VERITAS Storage Foundation 4.1 Cluster File System HP Serviceguard Storage Management Suite Extracts, December 2005

Overview of Cluster Volume Management
98 Installation and Administration Guide
Overview of Cluster Volume Management
Tightly coupled cluster systems have become increasingly popular in enterprise-scale
mission-critical data processing. The primary advantage of clusters is protection against
hardware failure. If the primary node fails or otherwise becomes unavailable, applications
can continue to run by transferring their execution to standby nodes in the cluster. This
ability to provide continuous availability of service by switching to redundant hardware
is commonly termed failover.
Another major advantage of clustered systems is their ability to reduce contention for
system resources caused by activities such as backup, decision support and report
generation. Enhanced value can be derived from cluster systems by performing such
operations on lightly loaded nodes in the cluster instead of on the heavily loaded nodes
that answer requests for service. This ability to perform some operations on the lightly
loaded nodes is commonly termed load balancing.
To implement cluster functionality, VxVM works together with the cluster monitor daemon
that is provided by the host operating system. The cluster monitor informs
VxVM of changes in cluster membership. Each node starts up independently and has its
own cluster monitor plus its own copies of the operating system and VxVM with support
for cluster functionality. When a node joins a cluster, it gains access to shared disks. When
a node leaves a cluster, it no longer has access to shared disks. A node joins a cluster when
the cluster monitor is started on that node.
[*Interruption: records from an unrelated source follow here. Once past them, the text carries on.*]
theorem pvTrivAcc (nums : List Int) (n left : Int) :
    ∀ (l : List Int) (hp : List (Int × Int)), (∀ k ∈ l, ¬ left ≤ k) →
      (l.foldl (pvAStep nums n left) (hp, 0)).2 = 0 := by
  intro l
  induction l with
  | nil => intro hp _; rfl
  | cons k l ih =>
    intro hp hk
    rw [List.foldl_cons]
    have hstep : (pvAStep nums n left (hp, 0) k).2 = 0 := by
      unfold pvAStep
      cases hc : pvPopMin hp with
      | none => rfl
      | some p =>
        obtain ⟨⟨s, i⟩, h'⟩ := p
        simp only [if_neg (hk k List.mem_cons_self)]
    have hshape : pvAStep nums n left (hp, 0) k = ((pvAStep nums n left (hp, 0) k).1, 0) := by
      rw [Prod.ext_iff]
      exact ⟨rfl, hstep⟩
    rw [hshape]
    exact ih _ (fun k' hk' => hk k' (List.mem_cons_of_mem _ hk'))

theorem pvTrivA (nums : List Int) (n left right : Int) (h : right < left ∨ right ≤ 0) :
    range_sum_sorted_sum nums n left right = PySem.Int.mod 0 1000000007 := by
  unfold range_sum_sorted_sum
  simp only
  rw [pvTrivAcc nums n left _ _ ?_]
  intro k hk
  have := PySem.List.mem_pyRange_one.mp hk
  rcases h with h | h <;> omega

theorem pvTrivBSum (left right : Int) (L : List Int) (h : right < left ∨ right ≤ 0) :
    (PySem.List.enumerate L 1).foldl
      (fun acc p => if left ≤ p.1 ∧ p.1 ≤ right then acc + p.2 else acc) 0 = 0 := by
  rw [pvEnumSum left right L 1 0]
  have hnil : List.drop (left - 1).toNat (List.take (right - 1 + 1).toNat L) = [] := by
    apply List.drop_eq_nil_of_le
    rw [List.length_take]
    rcases h with h | h <;> omega
  rw [hnil]
  rfl

theorem pvTrivB (nums : List Int) (n left right : Int) (h : right < left ∨ right ≤ 0) :
    range_sum_sorted_sum_alt nums n left right = PySem.Int.mod 0 1000000007 := by
  unfold range_sum_sorted_sum_alt
  simp only
  rw [pvTrivBSum left right _ h]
The figure “Example of a 4-Node Cluster” on page 99 illustrates a simple cluster
arrangement consisting of four nodes with similar or identical hardware characteristics
(CPUs, RAM and host adapters), and configured with identical software (including the
operating system). The nodes are fully connected by a private network and they are also
separately connected to shared external storage (either disk arrays or JBODs: just a bunch
of disks) via Fibre Channel. Each node has two independent paths to these disks, which are
configured in one or more cluster-shareable disk groups.
The private network allows the nodes to share information about system resources and
about each other’s state. Using the private network, any node can recognize which other
nodes are currently active, which are joining or leaving the cluster, and which have failed.
The private network requires at least two communication channels to provide
redundancy against one of the channels failing. If only one channel were used, its failure
would be indistinguishable from node failure—a condition known as network partitioning.